Таргитай боли уже не ощущает, лишь безучастно смотрит, как умирает его оболочка. На лице Перуна читается неземное наслаждение – самое сладостное чувство воин испытывает, когда враг целиком в его власти, когда вершится долгожданная месть.
Обычный человек сначала сожжёт хату пленного врага, силой возьмёт жену и дочерей. Зарубит сыновей и стариков-родителей. Но Таргитай здесь один как перст, поэтому Перун всё возмещает жестокими пытками.
– Узри мою мощь, червь! – проревел бог войны. – Боги дают каждому ровно столько, сколько сможет вытерпеть! А ты теперь сам стал богом, поэтому вытерпеть сможешь очень много!
Увитое мышцами тело Перуна затряслось от хохота. Чёрная радость исказила лицо. Крепкие зубы обнажились в победном оскале. В глазах сияет неистовое торжество.
Бог войны занёс руку для нового удара. Металлический прут в его руке с силой взлетает и опускается на голову Таргитая, которая уже начала выглядеть, как кровавое месиво.
Внезапно могучая сила рванула невра назад в собственное тело. Он будто с разбега рухнул в ледяную воду. В тот же миг глаза его распахнулись, сердце застучало часто-часто.
Перун замер с занесённой для удара рукой. Отпрянул от неожиданности.
Таргитай тяжело встал с колен, распрямился. Медленно повёл плечами, и цепи с громким звоном упали на пол. В руках появилась привычная лёгкость.
Невр шагнул вперёд, глядя, как изумление застилает лицо Перуна ещё сильнее. В широко распахнутых глазах Таргитай увидел своё отражение – страшные раны на лице стремительно затягиваются. Исчезают с истерзанных пытками плеч, живота и груди. Кровоточащие, глубокие раны с вырванными кусками плоти заживают на глазах.
Теперь Таргитай выглядит как прежде – высокий, могучий, с распахнутой на груди душегрейкой. Золотистые волосы спадают на плечи. На лице, как два осколка неба, сияют чистые голубые глаза.
Он шагнул вперёд – и Перун попятился, всё ещё глядя с неверием.
– Ты прав, Странник, – произнёс Таргитай негромко, но в его голосе ясно ощущается нечеловеческая мощь. – Я теперь – бог. Ты больше не сможешь причинить мне вреда.
Перун замахнулся, но Сварог без усилия вскинул руку, блокируя удар. Схватив Перуна за предплечье, он толкнул бога войны в грудь, и тот, охнув, отлетел на добрый десяток шагов.
Обутые в сапоги ноги взвились в воздух, и Перуна бросило на широкую каменную плиту.
В глазах бога войны полыхнуло бешенство. Он рванулся, чтобы встать, но Таргитай молча поднял длань, и его швырнуло назад.
Перун охнул. На него будто навалилась незримая плита, придавив страшной тяжестью. Изо рта вырвался хриплый стон.
– Увы, я не смогу остановить эту войну, – произнёс Таргитай сокрушённо. – Как вижу, её хочешь не только ты. Её жаждут все эти люди. Они готовы рвать друг другу глотки, вспарывать кишки и лить кровь.

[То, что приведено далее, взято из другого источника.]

-- ---- the two metrics agree ----

lemma diffLoop_partial (s : List Int) :
    ∀ m : Nat, m + 1 ≤ s.length →
      (PySem.List.pyRange 0 (m : Int) 1).foldl
        (fun t i => PySem.List.pySetD t i
          (PySem.List.pyGetD t i 0 - PySem.List.pyGetD t (i + 1) 0)) s
      = (List.range m).map (fun i => s.getD i 0 - s.getD (i + 1) 0) ++ s.drop m := by
  intro m
  induction m with
  | zero =>
    intro _
    rw [Nat.cast_zero, PySem.List.pyRange_one_eq_nil le_rfl]
    simp
  | succ m ih =>
    intro hm
    have hm1 : m < s.length := by omega
    have hcast : ((m + 1 : Nat) : Int) = (m : Int) + 1 := by push_cast; ring
    rw [hcast, PySem.List.pyRange_one_succ_right (by positivity), List.foldl_append,
        ih (by omega), List.foldl_cons, List.foldl_nil]
    have hlenpre : ((List.range m).map (fun i => s.getD i 0 - s.getD (i + 1) 0)).length = m := by
      simp
    have hdrop : s.drop m = s[m] :: s.drop (m + 1) := List.drop_eq_getElem_cons hm1
    rw [hdrop]
    rw [PySem.List.pyGetD_natCast, PySem.List.pySetD_natCast]
    have hget1 : ((List.range m).map (fun i => s.getD i 0 - s.getD (i + 1) 0)
        ++ s[m] :: s.drop (m + 1)).getD m 0 = s[m] := by
      rw [List.getD_append_right _ _ _ _ (le_of_eq hlenpre), hlenpre]
      simp [List.getElem?_eq_getElem hm1]
    have hcast2 : ((m : Int) + 1) = ((m + 1 : Nat) : Int) := by push_cast; ring
    rw [hcast2, PySem.List.pyGetD_natCast]
    have hget2 : ((List.range m).map (fun i => s.getD i 0 - s.getD (i + 1) 0)
        ++ s[m] :: s.drop (m + 1)).getD (m + 1) 0 = s.getD (m + 1) 0 := by
      rw [List.getD_append_right _ _ _ _ (by omega), hlenpre]
      have : m + 1 - m = 1 := by omega
      rw [this]
      rcases hlen2 : s.drop (m + 1) with _ | ⟨z, zs⟩
      · have : s.length ≤ m + 1 := by
          have := congrArg List.length hlen2
          simp at this
          omega
        simp [List.getD_eq_getElem?_getD, List.getElem?_eq_none (by omega : s.length ≤ m + 1)]
      · have hm2 : m + 1 < s.length := by
          have := congrArg List.length hlen2
          simp at this
          omega
        rw [List.drop_eq_getElem_cons hm2] at hlen2
        simp only [List.cons.injEq] at hlen2
        simp [List.getElem?_eq_getElem hm2, hlen2.1]
    rw [hget1, hget2]
    rw [List.set_append_right _ _ (by omega)]
    rw [hlenpre]
    have : m - m = 0 := by omega
    rw [this]
    simp only [List.set_cons_zero]
    rw [List.range_succ, List.map_append]
    simp [List.getElem?_eq_getElem hm1]

lemma diffLoopA_eq (s : List Int) (hs : s ≠ []) :
    diffLoopA s
      = (List.range (s.length - 1)).map (fun i => s.getD i 0 - s.getD (i + 1) 0)
        ++ [s.getLast hs] := by
  have hlen : 1 ≤ s.length := List.length_pos_iff.mpr hs
  unfold diffLoopA
  have hcast : PySem.List.len s - 1 = ((s.length - 1 : Nat) : Int) := by
    rw [PySem.List.len_eq]
    omega
  rw [hcast, diffLoop_partial s (s.length - 1) (by omega), List.drop_length_sub_one hs]

lemma metricA_eq_metricB (s : List Int) :
    (PySem.List.max? (diffLoopA s) (fun x => x)).getD 0
      - (PySem.List.min? (diffLoopA s) (fun x => x)).getD 0 = metricB s := by
  rcases eq_or_ne s [] with rfl | hs
  · decide
  · have hlen : 1 ≤ s.length := List.length_pos_iff.mpr hs
    have hv : (PySem.List.pyRange 0 (PySem.List.len s - 1) 1).map
          (fun i => PySem.List.pyGetD s i 0 - PySem.List.pyGetD s (i + 1) 0)
        ++ [PySem.List.pyGetD s (-1) 0]
        = diffLoopA s := by
      rw [diffLoopA_eq s hs]
      congr 1
      · have hcast : PySem.List.len s - 1 = ((s.length - 1 : Nat) : Int) := by
          rw [PySem.List.len_eq]
          omega
        rw [hcast, PySem.List.pyRange_one, List.map_map]
        apply List.map_congr_left
        intro k _
        simp only [Function.comp, zero_add]
        have h2 : ((k : Int) + 1) = ((k + 1 : Nat) : Int) := by push_cast; ring
        rw [h2, PySem.List.pyGetD_natCast, PySem.List.pyGetD_natCast]
      · rw [PySem.List.pyGetD_neg_one s 0 hs]
    unfold metricB
    rw [hv]

-- ---- minsel facts ----

lemma minsel_zero (solArr arr : List Int) (index : Int) :
    minsel solArr arr index 0 = metricB solArr := by
  unfold minsel
  rw [minGetD_perm ((picksB_filter_zero arr index).map _)]
  simp [PySem.List.min?]

lemma minsel_split (solArr arr : List Int) (index n : Int) (h0 : 0 < n) (hni : n ≤ index) :
    minsel solArr arr index n
      = min (minsel solArr arr (index - 1) n)
            (minsel (solArr ++ [PySem.List.pyGetD arr index 0]) arr (index - 1) (n - 1)) := by
  unfold minsel
  rw [minGetD_perm (((picksB_cons (show (0 : Int) ≤ index by omega)).filter
        (fun p => p.1 == n)).map (fun p => metricB (solArr ++ p.2)))]
  rw [List.filter_append, List.filter_map, List.map_append, List.map_map]
  have hcond : ((picksB arr (index - 1)).filter
        ((fun p => p.1 == n) ∘ (fun p => (p.1 + 1, PySem.List.pyGetD arr index 0 :: p.2))))
      = (picksB arr (index - 1)).filter (fun p => p.1 == n - 1) := by
    apply List.filter_congr
    intro q _
    simp only [Function.comp]
    rw [Bool.eq_iff_iff]
    simp only [beq_iff_eq]
    omega
  rw [hcond]
  have hmapf : ((picksB arr (index - 1)).filter (fun p => p.1 == n - 1)).map
        ((fun p => metricB (solArr ++ p.2))
          ∘ (fun p => (p.1 + 1, PySem.List.pyGetD arr index 0 :: p.2)))
      = ((picksB arr (index - 1)).filter (fun p => p.1 == n - 1)).map
        (fun p => metricB ((solArr ++ [PySem.List.pyGetD arr index 0]) ++ p.2)) := by
    apply List.map_congr_left
    intro q _
    simp only [Function.comp]
    rw [List.append_cons]
  rw [hmapf]
  apply minGetD_append
  · obtain ⟨p, hp, hpk⟩ := picksB_count_exists arr (index - 1) n (by omega) (by omega)
    exact List.ne_nil_of_mem (List.mem_map_of_mem
      (List.mem_filter.mpr ⟨hp, by simp [hpk]⟩))
  · obtain ⟨p, hp, hpk⟩ := picksB_count_exists arr (index - 1) (n - 1) (by omega) (by omega)
    exact List.ne_nil_of_mem (List.mem_map_of_mem
      (List.mem_filter.mpr ⟨hp, by simp [hpk]⟩))

lemma minsel_forced (solArr arr : List Int) (index n : Int) (h0 : 0 < n) (heq : index + 1 = n) :
    minsel solArr arr index n
      = minsel (solArr ++ [PySem.List.pyGetD arr index 0]) arr (index - 1) (n - 1) := by
  unfold minsel
  rw [minGetD_perm (((picksB_cons (show (0 : Int) ≤ index by omega)).filter
        (fun p => p.1 == n)).map (fun p => metricB (solArr ++ p.2)))]
  rw [List.filter_append, List.filter_map, List.map_append, List.map_map]
  have hnilexc : (picksB arr (index - 1)).filter (fun p => p.1 == n) = [] := by
    rw [List.filter_eq_nil_iff]
    intro q hq
    have := (picksB_count_bounds arr (index - 1) q hq).2
    simp only [beq_iff_eq]
    omega
  rw [hnilexc, List.map_nil, List.nil_append]
  have hcond : ((picksB arr (index - 1)).filter
        ((fun p => p.1 == n) ∘ (fun p => (p.1 + 1, PySem.List.pyGetD arr index 0 :: p.2))))
      = (picksB arr (index - 1)).filter (fun p => p.1 == n - 1) := by
    apply List.filter_congr
    intro q _
    simp only [Function.comp]
    rw [Bool.eq_iff_iff]
    simp only [beq_iff_eq]
    omega
  rw [hcond]
  have hmapf : ((picksB arr (index - 1)).filter (fun p => p.1 == n - 1)).map
        ((fun p => metricB (solArr ++ p.2))
          ∘ (fun p => (p.1 + 1, PySem.List.pyGetD arr index 0 :: p.2)))
      = ((picksB arr (index - 1)).filter (fun p => p.1 == n - 1)).map
        (fun p => metricB ((solArr ++ [PySem.List.pyGetD arr index 0]) ++ p.2)) := by
    apply List.map_congr_left
    intro q _
    simp only [Function.comp]
    rw [List.append_cons]
  rw [hmapf]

Готовы убивать себе подобных ради наживы. Ради своей звериной натуры, что всё ещё берёт верх.
Перун молчал. Не в силах дольше сопротивляться могучей силе, с которой столкнулся в лице Таргитая, он распластался на плите. На суровое измождённое лицо снизошло умиротворение.

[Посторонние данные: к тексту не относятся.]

lemma cond_iff (m : List (List String)) (N : Nat) {r c : Nat} (hr : r < N) (hc : c < N) :
    cA m N r c = (pairs N).any (fun q => decide (pvCell m q.1 q.2 = "P") && nb q.1 q.2 r c) := by
  rcases hca : cA m N r c with _ | _
  · rcases hany : (pairs N).any (fun q => decide (pvCell m q.1 q.2 = "P") && nb q.1 q.2 r c) with _ | _
    · rfl
    · exfalso
      rw [List.any_eq_true] at hany
      obtain ⟨q, hq, hcond⟩ := hany
      rw [Bool.and_eq_true, decide_eq_true_eq] at hcond
      obtain ⟨hpit, hnb⟩ := hcond
      obtain ⟨hq1, hq2⟩ := mem_pairs.mp hq
      simp only [nb, decide_eq_true_eq] at hnb
      simp only [cA, decide_eq_false_iff_not, not_or, not_and] at hca
      obtain ⟨n1, n2, n3, n4⟩ := hca
      rcases hnb with ⟨h1, h2⟩ | ⟨h1, h2⟩ | ⟨h1, h2⟩ | ⟨h1, h2⟩
      · -- pit at (r+1, c)
        apply n2 (by omega)
        rw [show (r : Int) + 1 = (q.1 : Int) by omega, show (c : Int) = (q.2 : Int) by omega]
        exact hpit
      · -- pit at (r-1, c)
        apply n1 (by omega)
        rw [show (r : Int) - 1 = (q.1 : Int) by omega, show (c : Int) = (q.2 : Int) by omega]
        exact hpit
      · -- pit at (r, c+1)
        apply n4 (by omega)
        rw [show (r : Int) = (q.1 : Int) by omega, show (c : Int) + 1 = (q.2 : Int) by omega]
        exact hpit
      · -- pit at (r, c-1)
        apply n3 (by omega)
        rw [show (r : Int) = (q.1 : Int) by omega, show (c : Int) - 1 = (q.2 : Int) by omega]
        exact hpit
  · symm
    simp only [cA, decide_eq_true_eq] at hca
    rw [List.any_eq_true]
    rcases hca with ⟨h0, hP⟩ | ⟨h1, hP⟩ | ⟨h0, hP⟩ | ⟨h1, hP⟩
    · refine ⟨(r - 1, c), mem_pairs.mpr ⟨(by omega : r - 1 < N), hc⟩, ?_⟩
      show (decide (pvCell m ((r - 1 : Nat) : Int) (c : Int) = "P") && nb (r - 1) c r c) = true
      rw [Bool.and_eq_true, decide_eq_true_eq]
      refine ⟨by rw [show ((r - 1 : Nat) : Int) = (r : Int) - 1 by omega]; exact hP, ?_⟩
      simp only [nb, decide_eq_true_eq]
      right; left; exact ⟨by omega, by trivial⟩
    · refine ⟨(r + 1, c), mem_pairs.mpr ⟨(by omega : r + 1 < N), hc⟩, ?_⟩
      show (decide (pvCell m ((r + 1 : Nat) : Int) (c : Int) = "P") && nb (r + 1) c r c) = true
      rw [Bool.and_eq_true, decide_eq_true_eq]
      refine ⟨by rw [show ((r + 1 : Nat) : Int) = (r : Int) + 1 by omega]; exact hP, ?_⟩
      simp only [nb, decide_eq_true_eq]
      left; exact ⟨by omega, by trivial⟩
    · refine ⟨(r, c - 1), mem_pairs.mpr ⟨hr, (by omega : c - 1 < N)⟩, ?_⟩
      show (decide (pvCell m (r : Int) ((c - 1 : Nat) : Int) = "P") && nb r (c - 1) r c) = true
      rw [Bool.and_eq_true, decide_eq_true_eq]
      refine ⟨by rw [show ((c - 1 : Nat) : Int) = (c : Int) - 1 by omega]; exact hP, ?_⟩
      simp only [nb, decide_eq_true_eq]
      right; right; right; exact ⟨by trivial, by omega⟩
    · refine ⟨(r, c + 1), mem_pairs.mpr ⟨hr, (by omega : c + 1 < N)⟩, ?_⟩
      show (decide (pvCell m (r : Int) ((c + 1 : Nat) : Int) = "P") && nb r (c + 1) r c) = true
      rw [Bool.and_eq_true, decide_eq_true_eq]
      refine ⟨by rw [show ((c + 1 : Nat) : Int) = (c : Int) + 1 by omega]; exact hP, ?_⟩
      simp only [nb, decide_eq_true_eq]
      right; right; left; exact ⟨by trivial, by omega⟩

– Ты погрузишься в сон, – сказал Таргитай.
От голоса повеяло властью и мощью, которая в самом деле теперь может повелевать ветрами и заставлять горы переходить с места на место. Но не может решать за людей, чтобы ценили жизнь друг друга, не спешили её отнимать.
– Когда ты проснёшься, тогда и начнётся война, – молвил невр с грустью. – Надеюсь, спать будешь долго.
Посмотрев вокруг, он заметил, что отважная голубка, влетевшая в пещеру с ним вместе, успела натаскать в шлем Перуна травы, веток, начала вить гнездо. Сидит, нахохлившись, таращится на дудошника испуганными бусинками глаз.
Устало передвигая ногами, Таргитай побрёл к выходу. Дневной свет приближается, с каждым шагом делаясь ярче, всё сильнее слепит глаза.